<<<<

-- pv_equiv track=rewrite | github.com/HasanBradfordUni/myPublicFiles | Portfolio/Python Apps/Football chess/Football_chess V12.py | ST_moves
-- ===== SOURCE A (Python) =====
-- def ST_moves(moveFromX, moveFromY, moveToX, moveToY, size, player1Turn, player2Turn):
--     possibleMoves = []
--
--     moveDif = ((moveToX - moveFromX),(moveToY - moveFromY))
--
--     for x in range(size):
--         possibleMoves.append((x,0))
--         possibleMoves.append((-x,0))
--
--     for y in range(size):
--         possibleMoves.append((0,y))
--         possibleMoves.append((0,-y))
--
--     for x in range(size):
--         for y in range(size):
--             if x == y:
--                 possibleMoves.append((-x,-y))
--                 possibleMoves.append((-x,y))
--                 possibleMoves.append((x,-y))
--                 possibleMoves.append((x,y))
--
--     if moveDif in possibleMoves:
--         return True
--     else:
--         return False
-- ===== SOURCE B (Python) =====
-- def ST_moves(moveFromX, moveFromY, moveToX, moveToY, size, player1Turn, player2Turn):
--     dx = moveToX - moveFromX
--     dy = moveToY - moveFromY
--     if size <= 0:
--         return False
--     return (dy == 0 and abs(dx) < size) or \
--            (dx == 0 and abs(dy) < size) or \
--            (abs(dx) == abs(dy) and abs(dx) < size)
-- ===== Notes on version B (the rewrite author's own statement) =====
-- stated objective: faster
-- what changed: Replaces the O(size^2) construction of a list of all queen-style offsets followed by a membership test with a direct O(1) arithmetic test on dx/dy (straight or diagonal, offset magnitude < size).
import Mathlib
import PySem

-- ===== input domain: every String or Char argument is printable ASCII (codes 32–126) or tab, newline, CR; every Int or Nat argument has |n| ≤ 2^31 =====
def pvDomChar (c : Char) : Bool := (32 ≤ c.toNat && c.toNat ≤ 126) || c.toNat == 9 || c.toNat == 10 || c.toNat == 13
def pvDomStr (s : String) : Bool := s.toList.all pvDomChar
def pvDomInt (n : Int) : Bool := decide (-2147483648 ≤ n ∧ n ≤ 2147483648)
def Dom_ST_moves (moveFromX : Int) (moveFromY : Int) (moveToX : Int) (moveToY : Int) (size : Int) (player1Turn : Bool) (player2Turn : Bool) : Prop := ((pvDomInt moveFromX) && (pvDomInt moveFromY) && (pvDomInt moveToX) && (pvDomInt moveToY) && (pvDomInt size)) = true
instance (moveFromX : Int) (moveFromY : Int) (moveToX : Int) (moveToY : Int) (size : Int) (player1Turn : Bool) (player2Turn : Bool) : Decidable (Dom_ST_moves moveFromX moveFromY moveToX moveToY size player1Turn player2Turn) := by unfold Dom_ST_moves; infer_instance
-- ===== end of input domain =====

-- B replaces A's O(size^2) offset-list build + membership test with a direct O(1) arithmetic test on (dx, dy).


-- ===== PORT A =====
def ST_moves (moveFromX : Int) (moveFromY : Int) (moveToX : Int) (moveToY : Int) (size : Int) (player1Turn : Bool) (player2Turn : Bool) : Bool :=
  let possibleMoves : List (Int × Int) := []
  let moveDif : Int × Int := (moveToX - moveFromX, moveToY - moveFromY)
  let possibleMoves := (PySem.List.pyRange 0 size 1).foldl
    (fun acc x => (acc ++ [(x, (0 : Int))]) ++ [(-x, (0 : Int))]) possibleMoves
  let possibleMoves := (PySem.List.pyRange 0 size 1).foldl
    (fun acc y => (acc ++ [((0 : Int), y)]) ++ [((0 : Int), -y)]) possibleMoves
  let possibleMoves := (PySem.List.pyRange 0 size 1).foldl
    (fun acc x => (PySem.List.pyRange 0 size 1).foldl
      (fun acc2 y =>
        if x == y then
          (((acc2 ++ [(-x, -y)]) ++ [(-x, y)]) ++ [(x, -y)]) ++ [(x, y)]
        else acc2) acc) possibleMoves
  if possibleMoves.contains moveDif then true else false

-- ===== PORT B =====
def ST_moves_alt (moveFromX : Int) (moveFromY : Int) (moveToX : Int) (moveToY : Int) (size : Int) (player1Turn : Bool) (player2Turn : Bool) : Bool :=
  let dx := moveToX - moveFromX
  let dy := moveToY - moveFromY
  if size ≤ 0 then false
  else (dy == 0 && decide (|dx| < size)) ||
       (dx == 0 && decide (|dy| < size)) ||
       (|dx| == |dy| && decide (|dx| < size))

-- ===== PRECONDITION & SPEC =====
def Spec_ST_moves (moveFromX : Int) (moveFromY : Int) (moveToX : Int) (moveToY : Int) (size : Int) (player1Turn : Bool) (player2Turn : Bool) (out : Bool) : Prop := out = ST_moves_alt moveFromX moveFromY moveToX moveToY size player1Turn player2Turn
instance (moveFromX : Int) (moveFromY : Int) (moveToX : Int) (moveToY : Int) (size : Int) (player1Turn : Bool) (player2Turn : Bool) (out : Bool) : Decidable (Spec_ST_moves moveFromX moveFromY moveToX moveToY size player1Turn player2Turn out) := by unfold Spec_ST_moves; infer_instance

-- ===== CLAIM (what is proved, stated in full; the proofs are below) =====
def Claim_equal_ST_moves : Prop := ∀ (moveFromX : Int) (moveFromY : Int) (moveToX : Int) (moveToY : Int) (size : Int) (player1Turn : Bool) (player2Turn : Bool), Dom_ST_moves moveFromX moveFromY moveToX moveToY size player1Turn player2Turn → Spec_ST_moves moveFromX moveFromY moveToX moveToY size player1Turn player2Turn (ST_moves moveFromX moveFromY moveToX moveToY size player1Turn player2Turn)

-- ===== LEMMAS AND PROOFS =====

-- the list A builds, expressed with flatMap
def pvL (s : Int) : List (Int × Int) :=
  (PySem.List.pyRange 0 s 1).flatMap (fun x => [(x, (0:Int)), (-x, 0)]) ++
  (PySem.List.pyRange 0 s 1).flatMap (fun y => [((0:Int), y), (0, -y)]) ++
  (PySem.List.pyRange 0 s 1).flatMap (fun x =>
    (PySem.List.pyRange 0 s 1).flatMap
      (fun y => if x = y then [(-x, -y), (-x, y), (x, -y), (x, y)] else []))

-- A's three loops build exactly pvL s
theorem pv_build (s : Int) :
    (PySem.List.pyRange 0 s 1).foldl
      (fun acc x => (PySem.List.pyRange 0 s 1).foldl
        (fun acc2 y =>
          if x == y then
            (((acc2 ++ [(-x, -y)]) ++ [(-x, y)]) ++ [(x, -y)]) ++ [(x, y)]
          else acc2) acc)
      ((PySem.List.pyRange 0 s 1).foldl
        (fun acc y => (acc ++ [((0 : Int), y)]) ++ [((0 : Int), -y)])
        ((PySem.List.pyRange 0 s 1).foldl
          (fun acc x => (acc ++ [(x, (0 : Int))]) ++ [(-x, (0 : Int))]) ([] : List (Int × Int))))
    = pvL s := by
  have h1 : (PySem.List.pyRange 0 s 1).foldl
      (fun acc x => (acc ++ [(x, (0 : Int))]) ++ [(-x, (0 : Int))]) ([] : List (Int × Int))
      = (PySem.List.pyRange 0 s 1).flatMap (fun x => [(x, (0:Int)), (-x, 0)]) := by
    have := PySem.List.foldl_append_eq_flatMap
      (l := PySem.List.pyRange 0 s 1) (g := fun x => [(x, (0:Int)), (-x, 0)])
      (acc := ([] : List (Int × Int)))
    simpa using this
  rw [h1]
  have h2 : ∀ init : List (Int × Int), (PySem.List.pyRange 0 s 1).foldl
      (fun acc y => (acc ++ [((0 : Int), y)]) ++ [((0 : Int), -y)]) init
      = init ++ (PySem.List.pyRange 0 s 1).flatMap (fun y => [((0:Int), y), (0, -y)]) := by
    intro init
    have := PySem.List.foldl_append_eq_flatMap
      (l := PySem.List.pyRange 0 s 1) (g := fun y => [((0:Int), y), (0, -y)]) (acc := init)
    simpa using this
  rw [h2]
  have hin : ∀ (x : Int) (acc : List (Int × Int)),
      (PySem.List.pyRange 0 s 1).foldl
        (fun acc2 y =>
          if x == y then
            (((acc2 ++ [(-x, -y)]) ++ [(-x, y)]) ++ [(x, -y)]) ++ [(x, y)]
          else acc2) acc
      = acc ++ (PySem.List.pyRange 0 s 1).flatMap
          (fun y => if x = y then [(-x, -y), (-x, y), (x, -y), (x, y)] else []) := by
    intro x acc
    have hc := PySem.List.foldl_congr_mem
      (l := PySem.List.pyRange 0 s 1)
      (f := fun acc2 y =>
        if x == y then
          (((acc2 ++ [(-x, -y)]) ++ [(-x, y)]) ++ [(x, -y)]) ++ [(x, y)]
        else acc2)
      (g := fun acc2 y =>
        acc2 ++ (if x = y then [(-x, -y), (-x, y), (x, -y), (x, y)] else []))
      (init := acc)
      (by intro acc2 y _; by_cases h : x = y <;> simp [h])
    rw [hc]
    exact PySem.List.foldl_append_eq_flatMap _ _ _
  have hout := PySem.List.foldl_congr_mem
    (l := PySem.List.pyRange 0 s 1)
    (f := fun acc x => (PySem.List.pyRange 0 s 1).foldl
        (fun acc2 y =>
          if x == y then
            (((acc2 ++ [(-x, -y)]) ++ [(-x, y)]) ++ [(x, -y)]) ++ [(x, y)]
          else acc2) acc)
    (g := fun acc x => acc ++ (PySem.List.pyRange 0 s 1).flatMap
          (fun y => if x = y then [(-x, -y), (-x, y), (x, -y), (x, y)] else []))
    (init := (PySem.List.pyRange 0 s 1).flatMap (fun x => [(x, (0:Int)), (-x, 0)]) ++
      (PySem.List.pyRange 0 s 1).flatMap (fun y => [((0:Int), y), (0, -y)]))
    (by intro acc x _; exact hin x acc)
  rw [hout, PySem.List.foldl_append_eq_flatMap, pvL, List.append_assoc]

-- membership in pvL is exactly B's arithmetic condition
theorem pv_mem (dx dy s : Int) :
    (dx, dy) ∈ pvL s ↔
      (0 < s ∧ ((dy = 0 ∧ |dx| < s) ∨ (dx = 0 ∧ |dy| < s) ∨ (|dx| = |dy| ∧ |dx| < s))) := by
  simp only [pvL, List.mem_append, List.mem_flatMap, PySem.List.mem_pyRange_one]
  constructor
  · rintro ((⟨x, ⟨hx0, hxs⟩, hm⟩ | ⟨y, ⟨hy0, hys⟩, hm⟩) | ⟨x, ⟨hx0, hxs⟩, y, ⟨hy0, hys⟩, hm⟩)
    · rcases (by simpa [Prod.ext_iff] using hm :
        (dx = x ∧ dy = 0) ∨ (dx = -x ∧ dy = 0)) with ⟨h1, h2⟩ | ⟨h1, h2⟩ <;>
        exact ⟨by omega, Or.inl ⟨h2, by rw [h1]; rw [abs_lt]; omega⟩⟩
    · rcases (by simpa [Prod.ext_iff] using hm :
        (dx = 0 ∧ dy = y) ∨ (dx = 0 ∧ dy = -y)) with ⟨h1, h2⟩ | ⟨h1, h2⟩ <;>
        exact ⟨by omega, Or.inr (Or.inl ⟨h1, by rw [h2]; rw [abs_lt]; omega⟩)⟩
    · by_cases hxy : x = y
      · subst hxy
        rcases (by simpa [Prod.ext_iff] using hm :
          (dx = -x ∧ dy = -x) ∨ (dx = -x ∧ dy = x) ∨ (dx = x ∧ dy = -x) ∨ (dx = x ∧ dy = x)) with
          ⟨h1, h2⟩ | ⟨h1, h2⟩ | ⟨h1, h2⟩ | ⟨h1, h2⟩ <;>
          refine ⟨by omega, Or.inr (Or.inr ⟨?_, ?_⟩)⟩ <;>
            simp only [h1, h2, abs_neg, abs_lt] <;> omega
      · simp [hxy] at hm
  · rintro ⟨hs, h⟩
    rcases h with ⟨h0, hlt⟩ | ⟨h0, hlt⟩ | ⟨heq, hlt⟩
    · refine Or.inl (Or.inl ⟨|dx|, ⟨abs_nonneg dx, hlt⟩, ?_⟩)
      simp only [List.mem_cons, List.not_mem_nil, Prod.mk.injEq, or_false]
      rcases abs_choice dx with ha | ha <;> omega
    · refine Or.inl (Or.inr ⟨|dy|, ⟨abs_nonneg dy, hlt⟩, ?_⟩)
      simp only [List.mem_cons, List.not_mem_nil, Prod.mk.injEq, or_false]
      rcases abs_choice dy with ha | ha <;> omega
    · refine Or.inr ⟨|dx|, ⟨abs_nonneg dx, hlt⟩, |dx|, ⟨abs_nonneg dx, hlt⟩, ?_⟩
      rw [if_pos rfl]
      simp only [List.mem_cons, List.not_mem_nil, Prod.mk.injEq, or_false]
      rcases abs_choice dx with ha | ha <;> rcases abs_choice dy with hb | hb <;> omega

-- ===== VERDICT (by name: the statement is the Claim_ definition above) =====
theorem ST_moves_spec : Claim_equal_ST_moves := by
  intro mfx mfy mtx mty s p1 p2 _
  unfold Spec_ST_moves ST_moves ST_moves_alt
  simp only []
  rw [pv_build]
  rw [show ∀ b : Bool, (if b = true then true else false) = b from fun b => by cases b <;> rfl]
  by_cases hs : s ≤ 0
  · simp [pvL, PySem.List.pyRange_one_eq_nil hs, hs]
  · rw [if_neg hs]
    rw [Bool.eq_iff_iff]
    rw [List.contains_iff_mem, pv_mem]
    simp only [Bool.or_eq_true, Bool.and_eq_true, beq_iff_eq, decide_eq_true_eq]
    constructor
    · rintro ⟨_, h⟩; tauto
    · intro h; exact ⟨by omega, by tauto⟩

>>>>

» About this exercise: All lines from the opening of the records through the line where "-- ===== input" occurs are to be output verbatim. No other line belongs in the answer.

» Finished task:
-- pv_equiv track=rewrite | github.com/HasanBradfordUni/myPublicFiles | Portfolio/Python Apps/Football chess/Football_chess V12.py | ST_moves
-- ===== SOURCE A (Python) =====
-- def ST_moves(moveFromX, moveFromY, moveToX, moveToY, size, player1Turn, player2Turn):
--     possibleMoves = []
--
--     moveDif = ((moveToX - moveFromX),(moveToY - moveFromY))
--
--     for x in range(size):
--         possibleMoves.append((x,0))
--         possibleMoves.append((-x,0))
--
--     for y in range(size):
--         possibleMoves.append((0,y))
--         possibleMoves.append((0,-y))
--
--     for x in range(size):
--         for y in range(size):
--             if x == y:
--                 possibleMoves.append((-x,-y))
--                 possibleMoves.append((-x,y))
--                 possibleMoves.append((x,-y))
--                 possibleMoves.append((x,y))
--
--     if moveDif in possibleMoves:
--         return True
--     else:
--         return False
-- ===== SOURCE B (Python) =====
-- def ST_moves(moveFromX, moveFromY, moveToX, moveToY, size, player1Turn, player2Turn):
--     dx = moveToX - moveFromX
--     dy = moveToY - moveFromY
--     if size <= 0:
--         return False
--     return (dy == 0 and abs(dx) < size) or \
--            (dx == 0 and abs(dy) < size) or \
--            (abs(dx) == abs(dy) and abs(dx) < size)
-- ===== Notes on version B (the rewrite author's own statement) =====
-- stated objective: faster
-- what changed: Replaces the O(size^2) construction of a list of all queen-style offsets followed by a membership test with a direct O(1) arithmetic test on dx/dy (straight or diagonal, offset magnitude < size).
import Mathlib
import PySem

-- ===== input domain: every String or Char argument is printable ASCII (codes 32–126) or tab, newline, CR; every Int or Nat argument has |n| ≤ 2^31 =====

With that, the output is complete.